EXERCISE BRIEF:
Nothing but the lines from the start of the records through the line that contains "of the stack" is to be copied, and each is to be copied exactly.

[MATERIAL PROVIDED Boundary: Start]

-- pv_equiv track=rewrite | github.com/nkchangliu/puzzles | leetcode/verify_preorder.py | verify_preorder_2
-- ===== SOURCE A (Python) =====
-- def verify_preorder_2(pre_order):
--     s = pre_order.split(",")
--     diff = 0
--     for c in s:
--         diff += 1
--         if diff > 1:
--             return False
--         if c != "#":
--             diff -= 2
--     return diff == 1
-- ===== SOURCE B (Python) =====
-- def verify_preorder_2(pre_order):
--     # Stack-collapse method: push each token; whenever the top of the stack
--     # reads "#","#",non-"#", that subtree is resolved and collapses to "#".
--     stack = []
--     for tok in pre_order.split(","):
--         stack.append(tok)
--         while len(stack) >= 3 and stack[-1] == "#" and stack[-2] == "#" and stack[-3] != "#":
--             stack.pop(); stack.pop(); stack.pop()
--             stack.append("#")
--     return stack == ["#"]
-- ===== Notes on version B (the rewrite author's own statement) =====
-- stated objective: alternative
-- what changed: Replaces the slot-counter with early return by a token stack that repeatedly collapses a resolved subtree (two null tokens atop a node token) into a single null token, returning whether the final stack holds exactly one null token.
import Mathlib
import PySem

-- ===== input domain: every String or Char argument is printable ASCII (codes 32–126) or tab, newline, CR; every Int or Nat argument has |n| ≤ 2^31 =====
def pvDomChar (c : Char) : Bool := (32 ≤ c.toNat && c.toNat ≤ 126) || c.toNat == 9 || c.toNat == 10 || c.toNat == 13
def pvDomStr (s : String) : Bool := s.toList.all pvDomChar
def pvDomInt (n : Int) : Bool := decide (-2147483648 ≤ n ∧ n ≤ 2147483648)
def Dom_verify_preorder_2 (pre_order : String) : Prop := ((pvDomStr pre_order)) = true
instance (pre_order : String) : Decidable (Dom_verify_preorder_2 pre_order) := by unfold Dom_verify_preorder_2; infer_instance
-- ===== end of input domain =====

-- B replaces A's slot counter by a stack that collapses resolved subtrees; same boolean, same O(n) cost (objective: alternative).

-- ===== PORT A =====
-- A's for-loop over the tokens carrying diff, with A's early `return False`
def goA : List String → Int → Bool
  | [], diff => decide (diff = 1)
  | c :: rest, diff =>
      let diff := diff + 1
      if diff > 1 then false
      else goA rest (if c ≠ "#" then diff - 2 else diff)

def verify_preorder_2 (pre_order : String) : Bool :=
  goA ((PySem.Str.split? pre_order ",").getD []) 0

-- ===== PORT B =====
-- the inner `while` loop of Source B: stack held top-first
def collapse : List String → List String
  | a :: b :: x :: rest =>
      if a = "#" ∧ b = "#" ∧ x ≠ "#" then collapse ("#" :: rest)
      else a :: b :: x :: rest
  | s => s
  termination_by s => s.length

-- the `for` loop of Source B
def runB : List String → List String → List String
  | [], st => st
  | t :: rest, st => runB rest (collapse (t :: st))

def verify_preorder_2_alt (pre_order : String) : Bool :=
  runB ((PySem.Str.split? pre_order ",").getD []) [] == ["#"]

-- ===== PRECONDITION & SPEC =====
def Spec_verify_preorder_2 (pre_order : String) (out : Bool) : Prop := out = verify_preorder_2_alt pre_order
instance (pre_order : String) (out : Bool) : Decidable (Spec_verify_preorder_2 pre_order out) := by unfold Spec_verify_preorder_2; infer_instance

-- ===== CLAIM (what is proved, stated in full; the proofs are below) =====
def Claim_equal_verify_preorder_2 : Prop := ∀ (pre_order : String), Dom_verify_preorder_2 pre_order → Spec_verify_preorder_2 pre_order (verify_preorder_2 pre_order)

-- ===== LEMMAS AND PROOFS =====

-- token weight: "#" counts +1, a node counts -1 (A's diff is the running weight)
def wt : List String → Int
  | [] => 0
  | t :: rest => (if t = "#" then (1 : Int) else -1) + wt rest

-- "block-shaped" stacks (top-first): a sequence of non-"#" nodes, each
-- optionally capped by one "#"; exactly the live stacks of B
inductive Blk : List String → Prop
  | nil : Blk []
  | one (x : String) (h : x ≠ "#") {s : List String} : Blk s → Blk (x :: s)
  | two (x : String) (h : x ≠ "#") {s : List String} : Blk s → Blk ("#" :: x :: s)

theorem blk_wt_nonpos {s : List String} (h : Blk s) : wt s ≤ 0 := by
  induction h with
  | nil => simp [wt]
  | one x hx _ ih => simp [wt, hx]; omega
  | two x hx _ ih => simp [wt, hx]; omega

theorem collapse_snd_not_hash (a x : String) (hx : x ≠ "#") (s : List String) :
    collapse (a :: x :: s) = a :: x :: s := by
  cases s with
  | nil => simp [collapse]
  | cons y r => simp [collapse, hx]

theorem collapse_not_hash {a : String} (h : a ≠ "#") (s : List String) :
    collapse (a :: s) = a :: s := by
  match s with
  | [] => simp [collapse]
  | [b] => simp [collapse]
  | b :: x :: rest => simp [collapse, h]

-- pushing "#" on a block-shaped stack
theorem collapse_hash_blk {s : List String} (h : Blk s) :
    (Blk (collapse ("#" :: s)) ∧ wt (collapse ("#" :: s)) = wt s + 1) ∨
    (collapse ("#" :: s) = ["#"] ∧ wt s = 0) := by
  induction h with
  | nil => right; simp [collapse, wt]
  | one x hx hs _ =>
      left
      rw [collapse_snd_not_hash "#" x hx]
      exact ⟨Blk.two x hx hs, by simp [wt]; ring⟩
  | two x hx hs ih =>
      rename_i s'
      have hstep : collapse ("#" :: "#" :: x :: s') = collapse ("#" :: s') := by
        simp [collapse, hx]
      rw [hstep]
      have hwt : wt ("#" :: x :: s') = wt s' := by simp [wt, hx]
      rcases ih with ⟨h1, h2⟩ | ⟨h1, h2⟩
      · left; exact ⟨h1, by rw [h2, hwt]⟩
      · right; exact ⟨h1, by rw [hwt, h2]⟩

-- dead stacks: bottom element "#" and length ≥ 2; collapse keeps them dead
theorem collapse_dead : ∀ (s : List String), s.getLast? = some "#" → 2 ≤ s.length →
    (collapse s).getLast? = some "#" ∧ 2 ≤ (collapse s).length := by
  intro s
  fun_induction collapse s with
  | case1 a b x rest hcond ih =>
      intro hlast hlen
      obtain ⟨ha, hb, hx⟩ := hcond
      cases rest with
      | nil => simp [List.getLast?] at hlast; exact absurd hlast hx
      | cons y r =>
          have h1 : ("#" :: y :: r).getLast? = some "#" := by
            simpa [List.getLast?_cons_cons] using hlast
          exact ih h1 (by simp)
  | case2 => intro h1 h2; exact ⟨h1, h2⟩
  | case3 => intro h1 h2; exact ⟨h1, h2⟩

theorem runB_dead : ∀ (toks st : List String), st.getLast? = some "#" → 2 ≤ st.length →
    (runB toks st).getLast? = some "#" ∧ 2 ≤ (runB toks st).length := by
  intro toks
  induction toks with
  | nil => intro st h1 h2; exact ⟨h1, h2⟩
  | cons t rest ih =>
      intro st h1 h2
      have hlast : (t :: st).getLast? = some "#" := by
        cases st with
        | nil => simp at h2
        | cons a s => simpa [List.getLast?_cons_cons] using h1
      have hc := collapse_dead (t :: st) hlast (by simp; omega)
      exact ih _ hc.1 hc.2

theorem runB_dead_ne (toks st : List String) (h1 : st.getLast? = some "#")
    (h2 : 2 ≤ st.length) : (runB toks st == ["#"]) = false := by
  have h := runB_dead toks st h1 h2
  simp only [beq_eq_false_iff_ne, ne_eq]
  intro heq
  rw [heq] at h
  simp at h

theorem main_lemma : ∀ (toks st : List String) (d : Int),
    ((Blk st ∧ wt st = d) ∨ (st = ["#"] ∧ d = 1)) →
    goA toks d = (runB toks st == ["#"]) := by
  intro toks
  induction toks with
  | nil =>
      intro st d hinv
      rcases hinv with ⟨hb, hw⟩ | ⟨hst, hd⟩
      · have hle : d ≤ 0 := hw ▸ blk_wt_nonpos hb
        have hne : st ≠ ["#"] := by
          intro h; rw [h] at hw; simp [wt] at hw; omega
        simp only [goA, runB]
        rw [beq_eq_false_iff_ne.mpr hne, decide_eq_false_iff_not]
        omega
      · subst hst hd; simp [goA, runB]
  | cons c rest ih =>
      intro st d hinv
      have hgA : goA (c :: rest) d
          = if d + 1 > 1 then false else goA rest (if c ≠ "#" then d + 1 - 2 else d + 1) := rfl
      have hrB : runB (c :: rest) st = runB rest (collapse (c :: st)) := rfl
      rw [hgA, hrB]
      rcases hinv with ⟨hb, hw⟩ | ⟨hst, hd⟩
      · have hle : d ≤ 0 := hw ▸ blk_wt_nonpos hb
        rw [if_neg (by omega : ¬ (d + 1 > 1))]
        by_cases hc : c = "#"
        · subst hc
          rw [if_neg (by simp : ¬ ("#" ≠ "#"))]
          rcases collapse_hash_blk hb with ⟨h1, h2⟩ | ⟨h1, h2⟩
          · exact ih _ _ (Or.inl ⟨h1, by rw [h2, hw]⟩)
          · exact ih _ _ (Or.inr ⟨h1, by omega⟩)
        · rw [collapse_not_hash hc st, if_pos hc]
          exact ih _ _ (Or.inl ⟨Blk.one c hc hb, by simp [wt, hc]; omega⟩)
      · subst hst hd
        have hlast : (c :: ["#"]).getLast? = some "#" := by simp
        have hcoll := collapse_dead (c :: ["#"]) hlast (by simp)
        rw [if_pos (by omega : (1:Int) + 1 > 1)]
        exact (runB_dead_ne rest _ hcoll.1 hcoll.2).symm

-- ===== VERDICT (by name: the statement is the Claim_ definition above) =====
theorem verify_preorder_2_spec : Claim_equal_verify_preorder_2 := by
  intro s _
  unfold Spec_verify_preorder_2 verify_preorder_2 verify_preorder_2_alt
  exact main_lemma _ [] 0 (Or.inl ⟨Blk.nil, rfl⟩)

[MATERIAL PROVIDED Boundary: End]

ANSWER BOX:
-- pv_equiv track=rewrite | github.com/nkchangliu/puzzles | leetcode/verify_preorder.py | verify_preorder_2
-- ===== SOURCE A (Python) =====
-- def verify_preorder_2(pre_order):
--     s = pre_order.split(",")
--     diff = 0
--     for c in s:
--         diff += 1
--         if diff > 1:
--             return False
--         if c != "#":
--             diff -= 2
--     return diff == 1
-- ===== SOURCE B (Python) =====
-- def verify_preorder_2(pre_order):
--     # Stack-collapse method: push each token; whenever the top of the stack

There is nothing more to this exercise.